Now my software has a routine that checks on update if
there is a currently valid row (valid_from <= current_date < valid_thru) with
a valid_from matching the valid_from < today
If so, the currently valid row is updated with valid_thru = yesterday.
The new record then is inserted (instead of updated) with a valid_from of
today and a valid_thru of some date far in the future ('9999-01-01')

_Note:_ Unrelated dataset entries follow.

-- pv_equiv track=rewrite | github.com/vedantbhattad-11/A1_B4_61_DAA_TA | que3.py | solve_n_queens_with_blocks
-- ===== SOURCE A (Python) =====
-- def is_safe(board, row, col, n, blocked):
--     if (row, col) in blocked:
--         return False
--     for i in range(row):
--         if board[i] == col or abs(board[i] - col) == abs(i - row):
--             return False
--     return True
--
-- def solve_n_queens_with_blocks(n, blocked):
--     board = [-1] * n
--     solutions = []
--     def backtrack(row):
--         if row == n:
--             solutions.append([(i, board[i]) for i in range(n)])
--             return
--         for col in range(n):
--             if is_safe(board, row, col, n, blocked):
--                 board[row] = col
--                 backtrack(row + 1)
--                 board[row] = -1
--     backtrack(0)
--     return solutions
-- ===== SOURCE B (Python) =====
-- def solve_n_queens_with_blocks(n, blocked):
--     blocked_set = set(blocked)
--     solutions = []
--     placed = []
--     cols = set()
--     d1 = set()
--     d2 = set()
--     def backtrack(row):
--         if row == n:
--             solutions.append(list(enumerate(placed)))
--             return
--         for col in range(n):
--             if ((row, col) in blocked_set or col in cols
--                     or (row - col) in d1 or (row + col) in d2):
--                 continue
--             placed.append(col)
--             cols.add(col); d1.add(row - col); d2.add(row + col)
--             backtrack(row + 1)
--             placed.pop()
--             cols.discard(col); d1.discard(row - col); d2.discard(row + col)
--     backtrack(0)
--     return solutions
-- ===== Notes on version B (the rewrite author's own statement) =====
-- stated objective: alternative
-- what changed: B replaces A's per-candidate rescan of all previously placed queens (plus a linear scan of the blocked list) by a blocked-cell set and incremental column/diagonal sets maintained and undone along the backtracking; the exponential number of backtracking nodes still dominates, so a timing run shows no overall speed-up.
import Mathlib
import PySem

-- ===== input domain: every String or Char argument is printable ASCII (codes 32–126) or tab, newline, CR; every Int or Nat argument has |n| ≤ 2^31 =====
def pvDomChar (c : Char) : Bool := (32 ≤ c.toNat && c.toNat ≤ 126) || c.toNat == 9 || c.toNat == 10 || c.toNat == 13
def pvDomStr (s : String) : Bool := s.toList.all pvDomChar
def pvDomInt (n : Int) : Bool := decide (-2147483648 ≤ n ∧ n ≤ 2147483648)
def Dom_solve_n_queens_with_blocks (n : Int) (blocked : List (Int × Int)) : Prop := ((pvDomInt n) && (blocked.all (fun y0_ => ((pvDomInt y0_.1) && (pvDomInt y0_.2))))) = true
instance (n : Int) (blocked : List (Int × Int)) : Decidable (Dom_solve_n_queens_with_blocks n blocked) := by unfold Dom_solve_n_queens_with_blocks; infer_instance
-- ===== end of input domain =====

-- B replaces A's per-candidate rescan of all previously placed queens by incremental
-- column/diagonal sets maintained along the backtracking (a different safety-check
-- mechanism; same solutions in the same order — no overall speed-up is claimed).

-- ===== PORT A =====
def is_safe (board : List Int) (row : Int) (col : Int) (n : Int) (blocked : List (Int × Int)) : Bool :=
  if blocked.contains (row, col) then false
  else
    (PySem.List.pyRange 0 row 1).all (fun i =>
      !(PySem.List.pyGetD board i 0 == col
        || |PySem.List.pyGetD board i 0 - col| == |i - row|))

def btA (n : Int) (blocked : List (Int × Int)) : Nat → Int → List Int → List (List (Int × Int))
  | fuel, row, board =>
    if row = n then
      [(PySem.List.pyRange 0 n 1).map (fun i => (i, PySem.List.pyGetD board i 0))]
    else
      match fuel with
      | 0 => []
      | f + 1 =>
        (PySem.List.pyRange 0 n 1).foldl
          (fun acc col =>
            if is_safe board row col n blocked then
              acc ++ btA n blocked f (row + 1) (PySem.List.pySetD board row col)
            else acc) []

def solve_n_queens_with_blocks (n : Int) (blocked : List (Int × Int)) : List (List (Int × Int)) :=
  btA n blocked n.toNat 0 (List.replicate n.toNat (-1))

-- ===== PORT B =====
-- backtrack(row) of Source B: placed/cols/d1/d2 are threaded functionally (the Python
-- pops/discards after each recursive call, restoring them); fuel = n - row.
def btB (n : Int) (blockedS : PySem.Set (Int × Int)) :
    Nat → Int → List Int → PySem.Set Int → PySem.Set Int → PySem.Set Int → List (List (Int × Int))
  | fuel, row, placed, cols, dg1, dg2 =>
    if row = n then
      [PySem.List.enumerate placed 0]
    else
      match fuel with
      | 0 => []
      | f + 1 =>
        (PySem.List.pyRange 0 n 1).foldl
          (fun acc col =>
            if PySem.Set.contains blockedS (row, col) || PySem.Set.contains cols col
                || PySem.Set.contains dg1 (row - col) || PySem.Set.contains dg2 (row + col) then
              acc
            else
              acc ++ btB n blockedS f (row + 1) (placed ++ [col])
                (PySem.Set.add cols col) (PySem.Set.add dg1 (row - col))
                (PySem.Set.add dg2 (row + col))) []

def solve_n_queens_with_blocks_alt (n : Int) (blocked : List (Int × Int)) : List (List (Int × Int)) :=
  btB n (PySem.Set.ofList blocked) n.toNat 0 [] PySem.Set.empty PySem.Set.empty PySem.Set.empty

-- ===== PRECONDITION & SPEC =====
def Spec_solve_n_queens_with_blocks (n : Int) (blocked : List (Int × Int)) (out : List (List (Int × Int))) : Prop := out = solve_n_queens_with_blocks_alt n blocked
instance (n : Int) (blocked : List (Int × Int)) (out : List (List (Int × Int))) : Decidable (Spec_solve_n_queens_with_blocks n blocked out) := by unfold Spec_solve_n_queens_with_blocks; infer_instance

-- ===== CLAIM (what is proved, stated in full; the proofs are below) =====
def Claim_equal_solve_n_queens_with_blocks : Prop := ∀ (n : Int) (blocked : List (Int × Int)), Dom_solve_n_queens_with_blocks n blocked → Spec_solve_n_queens_with_blocks n blocked (solve_n_queens_with_blocks n blocked)

-- ===== LEMMAS AND PROOFS =====

-- the board A sees at row = placed.length: the placed columns, then untouched -1 cells
def pad (n : Int) (placed : List Int) : List Int :=
  placed ++ List.replicate (n.toNat - placed.length) (-1)

-- the diagonal keys of B's sets, as determined by the placed prefix
def d1Of (placed : List Int) : List Int :=
  (PySem.List.enumerate placed 0).map (fun p => p.1 - p.2)
def d2Of (placed : List Int) : List Int :=
  (PySem.List.enumerate placed 0).map (fun p => p.1 + p.2)

-- A's O(row) scan of the board equals B's three set-membership tests
lemma cond_iff (placed : List Int) (col : Int) :
    (∀ (k : Nat) (hk : k < placed.length),
        placed[k] ≠ col ∧ |placed[k] - col| ≠ |(k : Int) - (placed.length : Int)|)
      ↔ (col ∉ placed ∧ ((placed.length : Int) - col) ∉ d1Of placed
          ∧ ((placed.length : Int) + col) ∉ d2Of placed) := by
  simp only [d1Of, d2Of, List.mem_map, PySem.List.mem_enumerate_iff, not_exists]
  constructor
  · intro h
    refine ⟨?_, ?_, ?_⟩
    · intro hc
      obtain ⟨k, hk, hke⟩ := List.mem_iff_getElem.mp hc
      exact (h k hk).1 hke
    · rintro p ⟨⟨k, hk, rfl⟩, hpe⟩
      have habs := (h k hk).2
      simp only [zero_add] at hpe
      rw [Int.abs_eq_natAbs, Int.abs_eq_natAbs] at habs
      have : ¬ ((placed[k] - col).natAbs = ((k:Int) - (placed.length:Int)).natAbs) := by
        exact_mod_cast habs
      omega
    · rintro p ⟨⟨k, hk, rfl⟩, hpe⟩
      have habs := (h k hk).2
      simp only [zero_add] at hpe
      rw [Int.abs_eq_natAbs, Int.abs_eq_natAbs] at habs
      have : ¬ ((placed[k] - col).natAbs = ((k:Int) - (placed.length:Int)).natAbs) := by
        exact_mod_cast habs
      omega
  · rintro ⟨h1, h2, h3⟩ k hk
    constructor
    · intro hc; exact h1 (List.mem_iff_getElem.mpr ⟨k, hk, hc⟩)
    · intro habs
      rw [Int.abs_eq_natAbs, Int.abs_eq_natAbs] at habs
      have habs' : (placed[k] - col).natAbs = ((k:Int) - (placed.length:Int)).natAbs := by
        exact_mod_cast habs
      rcases Int.natAbs_eq_natAbs_iff.mp habs' with he | he
      · exact h2 ((k:Int), placed[k]) ⟨⟨k, hk, by simp⟩, by omega⟩
      · exact h3 ((k:Int), placed[k]) ⟨⟨k, hk, by simp⟩, by omega⟩

lemma safe_eq (n : Int) (blocked : List (Int × Int)) (placed : List Int) (col : Int) :
    is_safe (pad n placed) (placed.length : Int) col n blocked
      = !(PySem.Set.contains (PySem.Set.ofList blocked) ((placed.length : Int), col)
          || PySem.Set.contains placed col
          || PySem.Set.contains (d1Of placed) ((placed.length : Int) - col)
          || PySem.Set.contains (d2Of placed) ((placed.length : Int) + col)) := by
  have hset : PySem.Set.contains (PySem.Set.ofList blocked) ((placed.length : Int), col)
      = blocked.contains ((placed.length : Int), col) := by
    simp [PySem.Set.contains, PySem.Set.mem_ofList, List.contains_eq_mem]
  rw [is_safe, hset, List.contains_eq_mem]
  by_cases hb : ((placed.length : Int), col) ∈ blocked
  · simp [hb]
  · simp only [hb, decide_false, Bool.false_or, Bool.false_eq_true, if_false]
    apply Bool.coe_iff_coe.mp
    simp only [List.all_eq_true, PySem.List.mem_pyRange_one, and_imp, Bool.not_eq_true',
      Bool.or_eq_false_iff, beq_eq_false_iff_ne, ne_eq, PySem.Set.contains,
      List.contains_eq_mem, decide_eq_false_iff_not]
    have hpg : ∀ (i : Int) (hi0 : 0 ≤ i) (hil : i.toNat < placed.length),
        PySem.List.pyGetD (pad n placed) i 0 = placed[i.toNat] := by
      intro i hi0 hil
      rw [pad, PySem.List.pyGetD_eq_getElem _ _ hi0 (by simp; omega)]
      exact List.getElem_append_left (by omega)
    constructor
    · intro h
      have hc := (cond_iff placed col).mp (fun k hk => by
        have := h (k : Int) (by positivity) (by exact_mod_cast hk)
        rw [hpg (k : Int) (by positivity) (by simpa using hk)] at this
        simpa using this)
      exact ⟨⟨hc.1, hc.2.1⟩, hc.2.2⟩
    · intro h i hi0 hil
      rw [hpg i hi0 (by omega)]
      have := (cond_iff placed col).mpr ⟨h.1.1, h.1.2, h.2⟩ i.toNat (by omega)
      constructor
      · exact this.1
      · have h2 := this.2
        rw [Int.toNat_of_nonneg hi0] at h2
        exact h2

lemma d1Of_append (placed : List Int) (c : Int) :
    d1Of (placed ++ [c]) = d1Of placed ++ [(placed.length : Int) - c] := by
  simp [d1Of, PySem.List.enumerate_append, PySem.List.enumerate_cons]

lemma d2Of_append (placed : List Int) (c : Int) :
    d2Of (placed ++ [c]) = d2Of placed ++ [(placed.length : Int) + c] := by
  simp [d2Of, PySem.List.enumerate_append, PySem.List.enumerate_cons]

lemma pad_set (n : Int) (placed : List Int) (c : Int)
    (h : placed.length < n.toNat) :
    PySem.List.pySetD (pad n placed) (placed.length : Int) c = pad n (placed ++ [c]) := by
  have hrep : n.toNat - placed.length = (n.toNat - placed.length - 1) + 1 := by omega
  rw [PySem.List.pySetD_natCast, pad, hrep, List.replicate_succ]
  rw [pad]
  have : n.toNat - (placed ++ [c]).length = n.toNat - placed.length - 1 := by simp; omega
  rw [this]
  rw [List.set_append_right _ _ (le_refl _)]
  simp

-- the two backtracking recursions agree at every node, by induction on the remaining depth
lemma bt_eq (n : Int) (blocked : List (Int × Int)) (hn : 0 ≤ n) :
    ∀ (fuel : Nat) (placed : List Int), placed.length + fuel = n.toNat →
      btA n blocked fuel (placed.length : Int) (pad n placed)
        = btB n (PySem.Set.ofList blocked) fuel (placed.length : Int) placed placed
            (d1Of placed) (d2Of placed) := by
  intro fuel
  induction fuel with
  | zero =>
    intro placed hlen
    have hrow : (placed.length : Int) = n := by omega
    rw [btA, btB, if_pos hrow, if_pos hrow]
    have hpad : pad n placed = placed := by simp [pad, show n.toNat - placed.length = 0 by omega]
    have hl : PySem.List.len placed = n := by
      simp [PySem.List.len_eq, hrow]
    rw [hpad, PySem.List.enumerate_eq_map_pyRange placed 0, hl]
  | succ f ih =>
    intro placed hlen
    have hrow : (placed.length : Int) ≠ n := by omega
    rw [btA, btB, if_neg hrow, if_neg hrow]
    apply PySem.List.foldl_congr_mem
    intro acc col _
    rw [safe_eq n blocked placed col]
    by_cases hc : (PySem.Set.contains (PySem.Set.ofList blocked) ((placed.length : Int), col)
        || PySem.Set.contains placed col
        || PySem.Set.contains (d1Of placed) ((placed.length : Int) - col)
        || PySem.Set.contains (d2Of placed) ((placed.length : Int) + col))
    · rw [hc]; simp
    · rw [Bool.not_eq_true] at hc
      rw [hc]
      simp only [Bool.not_false, if_true, if_false, Bool.false_eq_true]
      congr 1
      simp only [Bool.or_eq_false_iff] at hc
      obtain ⟨⟨⟨hb, hcol⟩, hd1⟩, hd2⟩ := hc
      simp only [PySem.Set.contains, List.contains_eq_mem, decide_eq_false_iff_not] at hcol hd1 hd2
      have hadd1 : PySem.Set.add placed col = placed ++ [col] := by
        simp [PySem.Set.add, PySem.Set.contains, hcol]
      have hadd2 : PySem.Set.add (d1Of placed) ((placed.length : Int) - col) = d1Of (placed ++ [col]) := by
        simp [PySem.Set.add, PySem.Set.contains, hd1, d1Of_append]
      have hadd3 : PySem.Set.add (d2Of placed) ((placed.length : Int) + col) = d2Of (placed ++ [col]) := by
        simp [PySem.Set.add, PySem.Set.contains, hd2, d2Of_append]
      rw [hadd1, hadd2, hadd3, pad_set n placed col (by omega)]
      have := ih (placed ++ [col]) (by simp; omega)
      simpa using this

-- ===== VERDICT (by name: the statement is the Claim_ definition above) =====
theorem solve_n_queens_with_blocks_spec : Claim_equal_solve_n_queens_with_blocks := by
  intro n blocked _
  show solve_n_queens_with_blocks n blocked = solve_n_queens_with_blocks_alt n blocked
  by_cases hn : 0 ≤ n
  · have h := bt_eq n blocked hn n.toNat [] (by simp)
    simpa [solve_n_queens_with_blocks, solve_n_queens_with_blocks_alt, pad, d1Of, d2Of,
      PySem.List.enumerate, PySem.Set.empty] using h
  · have hz : n.toNat = 0 := Int.toNat_of_nonpos (le_of_not_ge hn)
    have hne : (0 : Int) ≠ n := by omega
    simp [solve_n_queens_with_blocks, solve_n_queens_with_blocks_alt, btA, btB, hz, hne]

If there is a currently valid record with valid_from = today, then a normal
update is performed.

In the end this produces a record history with a granularity of one day.
Since I perform a LOT of these calls (sometimes about 1000 such "update
queries" at a time) I thought it might be a great idea to push this
checking/updating/inserting into the database, instead of performing that
outside from the application side.

Questions:

a) Which would be better (faster, less expensive): Trigger or Rule ?
b) If Trigger, how can I avoid that the trigger triggers itself (in the end it
performs an update to the same table)
c) How can I avoid to create explicit updates/inserts for this, i.e. I don't
want to to a "insert into xx (id,col1,col2,col3,valid_from,valid_thru) values
(new.id,new.col1,new.col2 .........", instead I'd like to create a function
that gets a tablename and rowset with the new data and creates the insert
statement itself. Then it could be applied to any table matching the above
schema.

My bet would be a trigger, since it calls a function directly, however then I
obviously can't control the parameters given to the function.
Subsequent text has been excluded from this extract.